Mahşerde mi bîçarelerin, yoksa felahı!...
Bîzar edecek, korkuyorum, Cedd-i Hüseyn'i
En sonra, Salîb(Haçlı) Ormanı görmek Harameyn'i..
Sönsün de, İlahi, şu yanan meş'al-i vahdet
Teslîs ile çöksün mü bütün aleme zulmet?..
İslam ayakaltında sürünsün mü nihayet?
Ya Rab, bu ne hüsrandır, İlahi, bu ne zillet?
Mazlûmu nedir ezmede, ezdirmede mana?
Zalimleri adlin, hani öldürmedi hala
Cani geziyor dipdiri... Can vermede masûm
Suç başkasınındır da niçin başkası mahkûm?...
Eyvah! Beş on kafirin îmanına kandık;
Bir uykuya daldık ki: cehennemde uyandık
Madam ki, ey adl-i İlahi yakacaktın...
Yaksaydın a mel'unları... Tuttun bizi yaktın
Küfrün o sefil elleri ayatını sildi:
Binlerce cevami' yıkılıp hake serildi
Kalmışsa eğer bir iki mabed, o da mürted:
Göğsündeki haç, küfrüne fetva-yı müeyyed!
Dul kaldı kadınlar, babasız kaldı çocuklar,
Bir giryede bin ailenin matemi çağlar!
En kanlı şenaatle kovulmuş vatanından
Milyonla hayatın yüreğinden gidiyor kan!
İslam'ı elinden tutacak, kaldıracak yok...
Na-hak yere feryad ediyor: Âcize hak yok!
Yetmez mi musab olduğumuz bunca devahi?
Ağzım kurusun... Yok musun ey adl-i İlahî!

Aynısını yaşıyoruz. Şunu görüyor ve anlıyorum: Rabbim; zamane Firavunlarının mülküne varis edeceği Müslümanları ateşte yakarak temizliyor.

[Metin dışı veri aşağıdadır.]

-- pv_equiv track=rewrite | github.com/GavinHuttley/PuningAnalysis | src/clock_project/genome_analysis/traids_selection.py | extract_taxonomic_order_info
-- ===== SOURCE A (Python) =====
-- def extract_taxonomic_order_info(taxa_reference, order_reference, species_names):
--     taxanomic_info = {}
--
--     for species in species_names:
--         if species in taxa_reference:
--             order = taxa_reference[species]['order']
--             family = taxa_reference[species]['family']
--             genus = taxa_reference[species]['genus']
--             taxanomic_info[species] = {'order': order, 'family': family, 'genus': genus}
--
--     order_info = {}
--     for species in species_names:
--         for order, species_list in order_reference.items():
--             if species in species_list:
--                 if order not in order_info:
--                     order_info[order] = []
--                 order_info[order].append(species)
--
--     return taxanomic_info, order_info
-- ===== SOURCE B (Python) =====
-- def extract_taxonomic_order_info(taxa_reference, order_reference, species_names):
--     # Invert order_reference once: species -> [orders containing it, in order_reference order]
--     species_to_orders = {}
--     for order, species_list in order_reference.items():
--         for sp in dict.fromkeys(species_list):
--             species_to_orders.setdefault(sp, []).append(order)
--
--     taxanomic_info = {}
--     order_info = {}
--     for species in species_names:
--         info = taxa_reference.get(species)
--         if info is not None:
--             taxanomic_info[species] = {
--                 'order': info['order'],
--                 'family': info['family'],
--                 'genus': info['genus'],
--             }
--         for order in species_to_orders.get(species, ()):
--             order_info.setdefault(order, []).append(species)
--
--     return taxanomic_info, order_info
-- ===== Notes on version B (the rewrite author's own statement) =====
-- stated objective: faster
-- what changed: B inverts order_reference once into a species->orders index and then makes a single pass over species_names, instead of A's rescan of every order's species list for every species.
import Mathlib
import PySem

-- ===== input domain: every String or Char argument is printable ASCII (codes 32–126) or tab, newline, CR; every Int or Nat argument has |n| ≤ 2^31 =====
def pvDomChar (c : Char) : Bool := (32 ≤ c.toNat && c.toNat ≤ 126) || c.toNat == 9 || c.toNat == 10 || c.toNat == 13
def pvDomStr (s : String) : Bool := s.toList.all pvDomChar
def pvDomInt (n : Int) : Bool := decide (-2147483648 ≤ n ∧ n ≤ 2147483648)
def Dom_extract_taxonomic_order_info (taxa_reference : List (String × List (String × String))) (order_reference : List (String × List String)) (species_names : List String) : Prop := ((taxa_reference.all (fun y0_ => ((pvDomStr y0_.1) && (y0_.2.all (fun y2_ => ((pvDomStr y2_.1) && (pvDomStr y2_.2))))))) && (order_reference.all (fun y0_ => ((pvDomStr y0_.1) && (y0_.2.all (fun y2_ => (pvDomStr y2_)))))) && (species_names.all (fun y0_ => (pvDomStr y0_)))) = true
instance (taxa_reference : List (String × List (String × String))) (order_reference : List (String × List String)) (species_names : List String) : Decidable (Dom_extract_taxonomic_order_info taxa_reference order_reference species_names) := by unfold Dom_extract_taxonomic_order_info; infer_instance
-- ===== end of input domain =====

-- B replaces A's S×O membership rescans by a species→orders index built once from order_reference (asymptotically fewer scans).

-- ===== PORT A =====
-- Literal port of A.  taxa_reference[species][key] is written with the total form `.getD key ""`:
-- Pre_ below excludes exactly the inputs where that lookup would raise KeyError in Python.
def extract_taxonomic_order_info (taxa_reference : List (String × List (String × String))) (order_reference : List (String × List String)) (species_names : List String) : (List (String × List (String × String))) × (List (String × List String)) :=
  let taD : PySem.Dict String (List (String × String)) := PySem.Dict.ofList taxa_reference
  let orD : PySem.Dict String (List String) := PySem.Dict.ofList order_reference
  let taxanomic_info : PySem.Dict String (List (String × String)) :=
    species_names.foldl (fun acc species =>
      if taD.contains species then
        let rcd : PySem.Dict String String := PySem.Dict.ofList ((taD.get? species).getD [])
        acc.insert species
          [("order", rcd.getD "order" ""), ("family", rcd.getD "family" ""), ("genus", rcd.getD "genus" "")]
      else acc) PySem.Dict.empty
  let order_info : PySem.Dict String (List String) :=
    species_names.foldl (fun acc species =>
      orD.items.foldl (fun acc2 p =>
        if species ∈ p.2 then acc2.modify p.1 [] (· ++ [species]) else acc2) acc) PySem.Dict.empty
  (taxanomic_info.items, order_info.items)

-- ===== PORT B =====
-- species_to_orders index of Source B: for each (order, species_list), append order to each distinct species' list
def pvIdx (order_reference : List (String × List String)) : PySem.Dict String (List String) :=
  (PySem.Dict.ofList order_reference).items.foldl (fun m p =>
    (PySem.List.dedup p.2).foldl (fun m2 sp => m2.modify sp [] (· ++ [p.1])) m) PySem.Dict.empty

def pvTaxStep (taD : PySem.Dict String (List (String × String)))
    (acc : PySem.Dict String (List (String × String))) (species : String) :
    PySem.Dict String (List (String × String)) :=
  match taD.get? species with
  | none => acc
  | some info =>
    let rcd : PySem.Dict String String := PySem.Dict.ofList info
    acc.insert species
      [("order", rcd.getD "order" ""), ("family", rcd.getD "family" ""), ("genus", rcd.getD "genus" "")]

def pvOrdStep (idx : PySem.Dict String (List String))
    (acc : PySem.Dict String (List String)) (species : String) : PySem.Dict String (List String) :=
  (idx.getD species []).foldl (fun oi order => oi.modify order [] (· ++ [species])) acc

def extract_taxonomic_order_info_alt (taxa_reference : List (String × List (String × String))) (order_reference : List (String × List String)) (species_names : List String) : (List (String × List (String × String))) × (List (String × List String)) :=
  let taD : PySem.Dict String (List (String × String)) := PySem.Dict.ofList taxa_reference
  let idx : PySem.Dict String (List String) := pvIdx order_reference
  let res : PySem.Dict String (List (String × String)) × PySem.Dict String (List String) :=
    species_names.foldl (fun acc species => (pvTaxStep taD acc.1 species, pvOrdStep idx acc.2 species))
      (PySem.Dict.empty, PySem.Dict.empty)
  (res.1.items, res.2.items)

-- ===== PRECONDITION & SPEC =====
-- Pre_ excludes exactly the inputs where Python A raises KeyError: a listed species whose
-- taxa_reference record lacks one of the keys 'order', 'family', 'genus' (B raises there too).
def Pre_extract_taxonomic_order_info (taxa_reference : List (String × List (String × String))) (order_reference : List (String × List String)) (species_names : List String) : Prop :=
  ∀ s ∈ species_names,
    (((PySem.Dict.ofList taxa_reference).get? s).all (fun info =>
      (PySem.Dict.ofList info : PySem.Dict String String).contains "order" &&
      (PySem.Dict.ofList info : PySem.Dict String String).contains "family" &&
      (PySem.Dict.ofList info : PySem.Dict String String).contains "genus")) = true
instance (taxa_reference : List (String × List (String × String))) (order_reference : List (String × List String)) (species_names : List String) : Decidable (Pre_extract_taxonomic_order_info taxa_reference order_reference species_names) := by unfold Pre_extract_taxonomic_order_info; infer_instance

def pvWitness_extract_taxonomic_order_info : (List (String × List (String × String))) × (List (String × List String)) × List String :=
  ([("cat", [("order", "Carnivora"), ("family", "Felidae"), ("genus", "Felis")])],
   [("Carnivora", ["cat", "dog"])],
   ["cat", "dog"])

def Spec_extract_taxonomic_order_info (taxa_reference : List (String × List (String × String))) (order_reference : List (String × List String)) (species_names : List String) (out : (List (String × List (String × String))) × (List (String × List String))) : Prop := out = extract_taxonomic_order_info_alt taxa_reference order_reference species_names
instance (taxa_reference : List (String × List (String × String))) (order_reference : List (String × List String)) (species_names : List String) (out : (List (String × List (String × String))) × (List (String × List String))) : Decidable (Spec_extract_taxonomic_order_info taxa_reference order_reference species_names out) := by unfold Spec_extract_taxonomic_order_info; infer_instance

-- ===== CLAIM (what is proved, stated in full; the proofs are below) =====
def Claim_equal_extract_taxonomic_order_info : Prop := ∀ (taxa_reference : List (String × List (String × String))) (order_reference : List (String × List String)) (species_names : List String), Dom_extract_taxonomic_order_info taxa_reference order_reference species_names → Pre_extract_taxonomic_order_info taxa_reference order_reference species_names → Spec_extract_taxonomic_order_info taxa_reference order_reference species_names (extract_taxonomic_order_info taxa_reference order_reference species_names)

-- ===== LEMMAS AND PROOFS =====

-- effect on one key of appending `o` once for every member of a duplicate-free list
lemma foldl_modify_append_nodup (o s : String) :
    ∀ (l : List String), l.Nodup → ∀ (m : PySem.Dict String (List String)),
      (l.foldl (fun m2 t => m2.modify t [] (· ++ [o])) m).getD s []
        = m.getD s [] ++ (if s ∈ l then [o] else []) := by
  intro l
  induction l with
  | nil => intro _ m; simp
  | cons t ts ih =>
    intro hnd m
    have hnd' := hnd
    rw [List.nodup_cons] at hnd'
    simp only [List.foldl_cons]
    rw [ih hnd'.2, PySem.Dict.getD_modify]
    by_cases hst : s = t
    · subst hst
      have : s ∉ ts := hnd'.1
      simp [this]
    · simp [hst, List.mem_cons]

-- the inner loop of Source B's index build, as seen through one key
lemma idx_step (p : String × List String) (s : String) (m : PySem.Dict String (List String)) :
    ((PySem.List.dedup p.2).foldl (fun m2 sp => m2.modify sp [] (· ++ [p.1])) m).getD s []
      = m.getD s [] ++ (if s ∈ p.2 then [p.1] else []) := by
  rw [foldl_modify_append_nodup p.1 s _ (PySem.List.nodup_dedup p.2)]
  simp

-- the whole index, as seen through one key: orders whose list contains s, in order
lemma idx_getD_aux (s : String) :
    ∀ (ol : List (String × List String)) (m : PySem.Dict String (List String)),
      (ol.foldl (fun m p => (PySem.List.dedup p.2).foldl (fun m2 sp => m2.modify sp [] (· ++ [p.1])) m) m).getD s []
        = m.getD s [] ++ ((ol.filter (fun p => decide (s ∈ p.2))).map (·.1)) := by
  intro ol
  induction ol with
  | nil => intro m; simp
  | cons p ps ih =>
    intro m
    simp only [List.foldl_cons]
    rw [ih, idx_step]
    by_cases h : s ∈ p.2 <;> simp [h]

lemma idx_getD (order_reference : List (String × List String)) (s : String) :
    (pvIdx order_reference).getD s []
      = (((PySem.Dict.ofList order_reference).items.filter (fun p => decide (s ∈ p.2))).map (·.1)) := by
  unfold pvIdx
  rw [idx_getD_aux]
  simp

-- A's inner rescan over all orders equals B's walk over the index entry for the species
lemma inner_eq (order_reference : List (String × List String)) (s : String)
    (acc : PySem.Dict String (List String)) :
    (PySem.Dict.ofList order_reference).items.foldl (fun acc2 p =>
        if s ∈ p.2 then acc2.modify p.1 [] (· ++ [s]) else acc2) acc
      = pvOrdStep (pvIdx order_reference) acc s := by
  unfold pvOrdStep
  rw [idx_getD, List.foldl_map, List.foldl_filter]
  simp

-- A's membership test + double lookup equals B's single get? match, for one species
lemma tax_step_eq (taD : PySem.Dict String (List (String × String)))
    (acc : PySem.Dict String (List (String × String))) (species : String) :
    (if taD.contains species then
        acc.insert species
          [("order", (PySem.Dict.ofList ((taD.get? species).getD []) : PySem.Dict String String).getD "order" ""),
           ("family", (PySem.Dict.ofList ((taD.get? species).getD []) : PySem.Dict String String).getD "family" ""),
           ("genus", (PySem.Dict.ofList ((taD.get? species).getD []) : PySem.Dict String String).getD "genus" "")]
      else acc)
      = pvTaxStep taD acc species := by
  rw [PySem.Dict.contains_eq_isSome_get?]
  unfold pvTaxStep
  cases taD.get? species <;> simp

-- ===== VERDICT (by name: the statement is the Claim_ definition above) =====
theorem extract_taxonomic_order_info_spec : Claim_equal_extract_taxonomic_order_info := by
  intro taxa_reference order_reference species_names _ _
  unfold Spec_extract_taxonomic_order_info
  unfold extract_taxonomic_order_info extract_taxonomic_order_info_alt
  dsimp only
  rw [PySem.List.foldl_prod_mk]
  refine congrArg₂ Prod.mk (congrArg PySem.Dict.items ?_) (congrArg PySem.Dict.items ?_)
  · exact PySem.List.foldl_congr_mem _ _ _ _ (fun acc s _ => tax_step_eq _ acc s)
  · exact PySem.List.foldl_congr_mem _ _ _ _ (fun acc s _ => inner_eq order_reference s acc)
-- ===== PRECONDITION & SPEC =====
-- Pre_ excludes the inputs where Python A raises IndexError: P or some zipped hate entry out of
-- range of the (M+1)-element list, or an out-of-range nonzero zipped fav entry that gets stored
-- (i.e. no earlier pair already claimed its cell with a nonzero fav value); a stored value is
-- indexed when the walk reaches it, and requiring every STORED value in range is the closed-form
-- over-approximation — whether a stored value is actually reached cannot be read off the input,
-- so Pre_ also excludes some inputs where an out-of-range fav value is stored but never reached
-- and A returns; both programs return the same value there.
def Pre_solve (N : Int) (M : Int) (P : Int) (fav : List Int) (hate : List Int) : Prop :=
  PySem.Raise.InRange (M + 1).toNat P ∧
  ∀ q ∈ (fav.zip hate).zipIdx, PySem.Raise.InRange (M + 1).toNat q.1.2 ∧
    (q.1.1 = 0 ∨ PySem.Raise.InRange (M + 1).toNat q.1.1 ∨
      ∃ r ∈ (fav.zip hate).zipIdx, r.2 < q.2 ∧ r.1.1 ≠ 0 ∧
        PySem.List.pyIdx? (M + 1).toNat r.1.2 = PySem.List.pyIdx? (M + 1).toNat q.1.2)
instance (N : Int) (M : Int) (P : Int) (fav : List Int) (hate : List Int) : Decidable (Pre_solve N M P fav hate) := by unfold Pre_solve; infer_instance

def pvWitness_solve : Int × Int × Int × List Int × List Int := (1, 2, 0, [1, 2], [0, 1])

def Spec_solve (N : Int) (M : Int) (P : Int) (fav : List Int) (hate : List Int) (out : Int) : Prop := out = solve_alt N M P fav hate
instance (N : Int) (M : Int) (P : Int) (fav : List Int) (hate : List Int) (out : Int) : Decidable (Spec_solve N M P fav hate out) := by unfold Spec_solve; infer_instance

-- ===== CLAIM (what is proved, stated in full; the proofs are below) =====
def Claim_equal_solve : Prop := ∀ (N : Int) (M : Int) (P : Int) (fav : List Int) (hate : List Int), Dom_solve N M P fav hate → Pre_solve N M P fav hate → Spec_solve N M P fav hate (solve N M P fav hate)

-- ===== LEMMAS AND PROOFS =====

-- the successor chain both programs walk: c, L[c], L[L[c]], … (out-of-range reads default to 0 = stop)
def pvWalk (L : List Int) (c : Int) : Nat → Int
  | 0 => c
  | k + 1 => PySem.List.pyGetD L (pvWalk L c k) 0
theorem pyRange_add_eq (i : Int) (m : Nat) :
    PySem.List.pyRange i (i + (m : Int)) 1 = (List.range m).map (fun (k : Nat) => i + (k : Int)) := by
  rw [PySem.List.pyRange_one]; simp

theorem midfold (cs : List Char) (xs : List Char) :
    ∀ (K : Nat) (b : List Bool), b.length = cs.length →
      (∀ i : Nat, i < K → i + xs.length ≤ cs.length) →
      ((((List.range K).map (fun (k : Nat) => (k : Int))).foldl (fun bold i =>
          if PySem.List.slice cs (some i) (some (i + (xs.length : Int))) = xs then
            (PySem.List.pyRange i (i + (xs.length : Int)) 1).foldl
              (fun b j => PySem.List.pySetD b j true) bold
          else bold) b).length = cs.length ∧
       ∀ j : Nat, (((List.range K).map (fun (k : Nat) => (k : Int))).foldl (fun bold i =>
          if PySem.List.slice cs (some i) (some (i + (xs.length : Int))) = xs then
            (PySem.List.pyRange i (i + (xs.length : Int)) 1).foldl
              (fun b j => PySem.List.pySetD b j true) bold
          else bold) b).getD j false
        = (b.getD j false || (List.range K).any (fun i =>
            decide (PySem.List.slice cs (some (i : Int)) (some ((i : Int) + (xs.length : Int))) = xs)
            && decide (i ≤ j ∧ j < i + xs.length)))) := by
  intro K
  induction K with
  | zero => intro b hb _; simp [hb]
  | succ K ih =>
    intro b hb hK
    obtain ⟨ihlen, ihget⟩ := ih b hb (fun i hi => hK i (by omega))
    rw [List.range_succ, List.map_append, List.foldl_append]
    simp only [List.map_cons, List.map_nil, List.foldl_cons, List.foldl_nil]
    by_cases hsl : PySem.List.slice cs (some ((K : Nat) : Int)) (some (((K : Nat) : Int) + (xs.length : Int))) = xs
    · rw [if_pos hsl]
      rw [pyRange_add_eq]
      constructor
      · rw [len_setfold]; exact ihlen
      · intro j
        rw [setRange_getD xs.length K _ j (by rw [ihlen]; exact hK K (by omega))]
        rw [ihget j]
        simp [List.range_succ, hsl, Bool.or_assoc]
    · rw [if_neg hsl]
      refine ⟨ihlen, fun j => ?_⟩
      rw [ihget j]
      simp [List.range_succ, hsl]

Bu temizliği yaparken de kimilerini cennet-i ala`ya, kimilerini nar-ı cehenneme, oranın da en dip ateşlerine müstahak edecek büyük suçlar işletiyor.

'Sakın, Allah`ı zalimlerin yaptıklarından habersiz sanma! Allah, onları ancak gözlerin dehşetle bakakalacağı bir güne erteliyor.' (İbrahim 42)

O gün; hem dünyada hem de ahrette; Muztaz`afların zaferi, kafir, zalim ve gafillerin zilleti olacak. Ahirette de dahası olacak.

Kurtuluş umudumuzun azaldığı şu günahkar asrımızda ne çok CENNET YOLCULARINI uğurluyoruz İlahi!

Dualar elbette AH`lar eşliğinde Arş-ı Ala`ya ulaşmış. Şimdilik gazap olarak yağmakta; mazlumun canı, zalimin de insanlık adına biriktirdiği tüm değerlerini yakıp kül etmekte ama şu da biline: 'Ocakta közüm; karnımda sözüm(üz) var/Halden bilene!'

Ve 'Mazlumların zalimlerden öç alacağı günler, zalimin zulmünden daha çetin olacaktır.'(Hz. Ali). Vesselam.